Collected data:

-- pv_equiv track=rewrite | github.com/gaofeng21cn/med-autoscience | src/med_autoscience/controllers/data_assets.py | _latest_versions_by_family
-- ===== SOURCE A (Python) =====
-- def _latest_versions_by_family(releases: list[dict[str, object]]) -> dict[str, str]:
--     latest: dict[str, str] = {}
--     for release in releases:
--         family_id = str(release["family_id"])
--         version_id = str(release["version_id"])
--         if family_id not in latest or version_id > latest[family_id]:
--             latest[family_id] = version_id
--     return latest
-- ===== SOURCE B (Python) =====
-- from collections import defaultdict
--
-- def _latest_versions_by_family(releases: list[dict[str, object]]) -> dict[str, str]:
--     groups: dict[str, list[str]] = defaultdict(list)
--     for release in releases:
--         groups[str(release["family_id"])].append(str(release["version_id"]))
--     return {family_id: max(versions) for family_id, versions in groups.items()}
-- ===== Notes on version B (the rewrite author's own statement) =====
-- stated objective: alternative
-- what changed: B replaces A's single-pass running-maximum dict with a two-phase group-then-reduce: it first builds a dict of version lists per family with defaultdict(list), then maps each family to max() of its list.
import Mathlib
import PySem

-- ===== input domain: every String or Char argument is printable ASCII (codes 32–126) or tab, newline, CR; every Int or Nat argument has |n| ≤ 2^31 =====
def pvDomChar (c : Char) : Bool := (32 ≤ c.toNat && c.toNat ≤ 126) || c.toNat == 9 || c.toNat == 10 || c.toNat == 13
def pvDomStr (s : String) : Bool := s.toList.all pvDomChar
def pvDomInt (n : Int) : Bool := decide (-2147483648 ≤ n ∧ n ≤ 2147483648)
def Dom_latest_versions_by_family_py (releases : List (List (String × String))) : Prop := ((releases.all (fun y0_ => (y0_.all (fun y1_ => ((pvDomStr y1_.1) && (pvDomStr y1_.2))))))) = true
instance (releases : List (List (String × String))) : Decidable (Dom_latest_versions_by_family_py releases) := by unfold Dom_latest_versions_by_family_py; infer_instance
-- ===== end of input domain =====

-- B replaces A's single-pass running-maximum dict by a group-then-reduce: first a dict of version
-- lists per family, then max() of each list (objective: alternative decomposition, same cost).

-- ===== PORT A =====
-- release["key"]: first-match lookup in the association list (Pre_ guarantees the key is present,
-- so the "" default is never the result Python would have raised on); shared by both ports.
def pvLookup (r : List (String × String)) (k : String) : String :=
  (PySem.Dict.mk r).getD k ""

def latest_versions_by_family_py (releases : List (List (String × String))) : List (String × String) :=
  (releases.foldl (fun latest release =>
      let family_id := pvLookup release "family_id"
      let version_id := pvLookup release "version_id"
      if !(latest.contains family_id) || decide (latest.getD family_id "" < version_id)
      then latest.insert family_id version_id
      else latest)
    PySem.Dict.empty).items

-- ===== PORT B =====
def latest_versions_by_family_py_alt (releases : List (List (String × String))) : List (String × String) :=
  let groups : PySem.Dict String (List String) :=
    releases.foldl (fun g release =>
      g.modify (pvLookup release "family_id") [] (fun vs => vs ++ [pvLookup release "version_id"]))
      PySem.Dict.empty
  groups.items.map (fun p => (p.1, (PySem.List.max? p.2 (fun x => x)).getD ""))

-- ===== PRECONDITION & SPEC =====
-- Pre_ excludes exactly the releases lacking a "family_id" or "version_id" key, on which A raises KeyError.
def Pre_latest_versions_by_family_py (releases : List (List (String × String))) : Prop :=
  (releases.all (fun r => (PySem.Dict.mk r).contains "family_id" && (PySem.Dict.mk r).contains "version_id")) = true
instance (releases : List (List (String × String))) : Decidable (Pre_latest_versions_by_family_py releases) := by unfold Pre_latest_versions_by_family_py; infer_instance

def pvWitness_latest_versions_by_family_py : (List (List (String × String))) :=
  [[("family_id", "fam1"), ("version_id", "v1")], [("family_id", "fam1"), ("version_id", "v2")]]

def Spec_latest_versions_by_family_py (releases : List (List (String × String))) (out : List (String × String)) : Prop := out = latest_versions_by_family_py_alt releases
instance (releases : List (List (String × String))) (out : List (String × String)) : Decidable (Spec_latest_versions_by_family_py releases out) := by unfold Spec_latest_versions_by_family_py; infer_instance

-- ===== CLAIM (what is proved, stated in full; the proofs are below) =====
def Claim_equal_latest_versions_by_family_py : Prop := ∀ (releases : List (List (String × String))), Dom_latest_versions_by_family_py releases → Pre_latest_versions_by_family_py releases → Spec_latest_versions_by_family_py releases (latest_versions_by_family_py releases)

-- ===== LEMMAS AND PROOFS =====

-- A's loop body, on the (family_id, version_id) pair extracted from a release.
def pvStepA (d : PySem.Dict String String) (p : String × String) : PySem.Dict String String :=
  if !(d.contains p.1) || decide (d.getD p.1 "" < p.2) then d.insert p.1 p.2 else d

-- max(vs) as B computes it.
def pvMax (vs : List String) : String := (PySem.List.max? vs (fun x => x)).getD ""

theorem pvMax_singleton (v : String) : pvMax [v] = v := by
  simp [pvMax, PySem.List.max?_id_cons]

theorem pvMax_append (vs : List String) (hne : vs ≠ []) (v : String) :
    pvMax (vs ++ [v]) = max (pvMax vs) v := by
  cases vs with
  | nil => exact absurd rfl hne
  | cons w t => simp [pvMax, PySem.List.max?_id_cons, List.foldl_append]

-- the per-family version lists of a pair list
def pvVers (ps : List (String × String)) (k : String) : List String :=
  (ps.filter (fun p => p.1 == k)).map (fun p => p.2)

theorem pvVers_ne_nil (ps : List (String × String)) (k : String)
    (h : k ∈ ps.map (fun p => p.1)) : pvVers ps k ≠ [] := by
  obtain ⟨p, hp, hk⟩ := List.mem_map.mp h
  simp only [pvVers, ne_eq, List.map_eq_nil_iff, List.filter_eq_nil_iff]
  intro hall
  exact (hall p hp) (by simp [hk])

theorem pvVers_append (ps : List (String × String)) (p : String × String) (k : String) :
    pvVers (ps ++ [p]) k = pvVers ps k ++ (if p.1 = k then [p.2] else []) := by
  simp only [pvVers, List.filter_append, List.map_append]
  by_cases h : p.1 = k <;> simp [h]

-- characterisation of A's fold: its items are, per first-occurrence family key, the max version
theorem pvFoldA_items (ps : List (String × String)) :
    (ps.foldl pvStepA PySem.Dict.empty).items
      = (PySem.Set.ofList (ps.map (fun p => p.1))).map (fun k => (k, pvMax (pvVers ps k))) := by
  induction ps using List.reverseRecOn with
  | nil => simp [PySem.Dict.empty, PySem.Set.ofList_nil]
  | append_singleton xs p ih =>
    have hkeys : (xs.foldl pvStepA PySem.Dict.empty).keys
        = PySem.Set.ofList (xs.map (fun p => p.1)) := by
      simp [PySem.Dict.keys, ih, List.map_map, Function.comp_def]
    have hnd : (xs.foldl pvStepA PySem.Dict.empty).keys.Nodup := by
      rw [hkeys]; exact PySem.Set.nodup_ofList _
    rw [List.foldl_append, List.foldl_cons, List.foldl_nil, List.map_append,
      List.map_singleton, PySem.Set.ofList_append_singleton]
    by_cases hmem : p.1 ∈ PySem.Set.ofList (xs.map (fun p => p.1))
    · -- the family is already present
      have hc : (xs.foldl pvStepA PySem.Dict.empty).contains p.1 = true := by
        rw [PySem.Dict.contains_iff_mem_keys, hkeys]; exact hmem
      have hget : (xs.foldl pvStepA PySem.Dict.empty).getD p.1 "" = pvMax (pvVers xs p.1) := by
        apply PySem.Dict.getD_of_mem_items _ _ hnd
        rw [ih]
        exact List.mem_map.mpr ⟨p.1, hmem, rfl⟩
      have hvs := pvVers_ne_nil xs p.1 (by simpa [PySem.Set.mem_ofList] using hmem)
      rw [PySem.Set.add_of_mem hmem]
      by_cases hlt : (xs.foldl pvStepA PySem.Dict.empty).getD p.1 "" < p.2
      · rw [show pvStepA (xs.foldl pvStepA PySem.Dict.empty) p
            = (xs.foldl pvStepA PySem.Dict.empty).insert p.1 p.2 by
          simp [pvStepA, hlt]]
        rw [PySem.Dict.items_insert_of_contains _ _ hc, ih, List.map_map]
        apply List.map_congr_left
        intro k _
        by_cases hk : k = p.1
        · subst hk
          simp only [Function.comp_apply, beq_self_eq_true, if_pos]
          rw [pvVers_append, if_pos rfl, pvMax_append _ hvs]
          rw [hget] at hlt
          simp [max_eq_right (le_of_lt hlt)]
        · simp only [Function.comp_apply, beq_iff_eq, hk, if_false]
          rw [pvVers_append, if_neg (fun h => hk h.symm)]
          simp
      · rw [show pvStepA (xs.foldl pvStepA PySem.Dict.empty) p
            = xs.foldl pvStepA PySem.Dict.empty by
          simp [pvStepA, hlt, hc]]
        rw [ih]
        apply List.map_congr_left
        intro k _
        by_cases hk : k = p.1
        · subst hk
          rw [pvVers_append, if_pos rfl, pvMax_append _ hvs]
          rw [hget] at hlt
          rw [← hget, max_eq_left (not_lt.mp (hget ▸ hlt)), hget]
        · rw [pvVers_append, if_neg (fun h => hk h.symm)]
          simp
    · -- a new family: appended at the end on both sides
      have hc : (xs.foldl pvStepA PySem.Dict.empty).contains p.1 = false := by
        rw [← Bool.not_eq_true, PySem.Dict.contains_iff_mem_keys, hkeys]; exact hmem
      rw [show pvStepA (xs.foldl pvStepA PySem.Dict.empty) p
          = (xs.foldl pvStepA PySem.Dict.empty).insert p.1 p.2 by
        simp [pvStepA, hc]]
      rw [PySem.Dict.items_insert_of_not_contains _ _ hc, ih,
        PySem.Set.add_of_not_mem hmem, List.map_append, List.map_singleton]
      congr 1
      · apply List.map_congr_left
        intro k hk
        have hkne : p.1 ≠ k := fun h => hmem (h ▸ hk)
        rw [pvVers_append, if_neg hkne]
        simp
      · have hnil : pvVers xs p.1 = [] := by
          simp only [pvVers, List.map_eq_nil_iff, List.filter_eq_nil_iff]
          intro q hq hqk
          exact hmem (by
            rw [PySem.Set.mem_ofList]
            exact List.mem_map.mpr ⟨q, hq, by simpa using hqk⟩)
        rw [pvVers_append, if_pos rfl, hnil, List.nil_append, pvMax_singleton]

-- A's port, re-expressed as the fold over extracted key/version pairs
theorem pvA_eq (releases : List (List (String × String))) :
    latest_versions_by_family_py releases
      = ((releases.map (fun r => (pvLookup r "family_id", pvLookup r "version_id"))).foldl
          pvStepA PySem.Dict.empty).items := by
  simp only [latest_versions_by_family_py, List.foldl_map]
  rfl

-- B's port, re-expressed through the grouping lemmas
theorem pvB_eq (releases : List (List (String × String))) :
    latest_versions_by_family_py_alt releases
      = (PySem.Set.ofList ((releases.map (fun r => (pvLookup r "family_id", pvLookup r "version_id"))).map (fun p => p.1))).map
          (fun k => (k, pvMax (pvVers (releases.map (fun r => (pvLookup r "family_id", pvLookup r "version_id"))) k))) := by
  set ps := releases.map (fun r => (pvLookup r "family_id", pvLookup r "version_id")) with hps
  have hfold : (releases.foldl (fun g release =>
        g.modify (pvLookup release "family_id") [] (fun vs => vs ++ [pvLookup release "version_id"]))
        PySem.Dict.empty)
      = ps.foldl (fun d p => d.modify p.1 [] (fun vs => vs ++ [p.2])) PySem.Dict.empty := by
    rw [hps, List.foldl_map]
  have hkeys : (ps.foldl (fun d p => d.modify p.1 [] (fun vs => vs ++ [p.2])) PySem.Dict.empty).keys
      = PySem.Set.ofList (ps.map (fun p => p.1)) := by
    rw [PySem.Dict.keys_foldl_modify_key ps (fun p => p.1) [] (fun _ p => (fun vs => vs ++ [p.2]))]
    simp [PySem.Set.update_nil_left]
  have hnd : (ps.foldl (fun d p => d.modify p.1 [] (fun vs => vs ++ [p.2])) PySem.Dict.empty).keys.Nodup := by
    rw [hkeys]; exact PySem.Set.nodup_ofList _
  simp only [latest_versions_by_family_py_alt, hfold]
  rw [PySem.Dict.items_eq_map_keys _ hnd [], hkeys, List.map_map]
  apply List.map_congr_left
  intro k _
  simp only [Function.comp_apply]
  rw [PySem.Dict.getD_foldl_modify_append]
  simp [pvMax, pvVers]

-- ===== VERDICT (by name: the statement is the Claim_ definition above) =====
theorem latest_versions_by_family_py_spec : Claim_equal_latest_versions_by_family_py := by
  intro releases _ _
  unfold Spec_latest_versions_by_family_py
  rw [pvA_eq, pvFoldA_items, pvB_eq]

[Problem to solve]: Reproduce exactly the lines above from the line with "simp only [Function.comp_apply, beq_self_eq_true, if_pos]" to the line with "rw [← hget, max_eq_left", including both, and add nothing.

[Answer space]:
          simp only [Function.comp_apply, beq_self_eq_true, if_pos]
          rw [pvVers_append, if_pos rfl, pvMax_append _ hvs]
          rw [hget] at hlt
          simp [max_eq_right (le_of_lt hlt)]
        · simp only [Function.comp_apply, beq_iff_eq, hk, if_false]
          rw [pvVers_append, if_neg (fun h => hk h.symm)]
          simp
      · rw [show pvStepA (xs.foldl pvStepA PySem.Dict.empty) p
            = xs.foldl pvStepA PySem.Dict.empty by
          simp [pvStepA, hlt, hc]]
        rw [ih]
        apply List.map_congr_left
        intro k _
        by_cases hk : k = p.1
        · subst hk
          rw [pvVers_append, if_pos rfl, pvMax_append _ hvs]
          rw [hget] at hlt
          rw [← hget, max_eq_left (not_lt.mp (hget ▸ hlt)), hget]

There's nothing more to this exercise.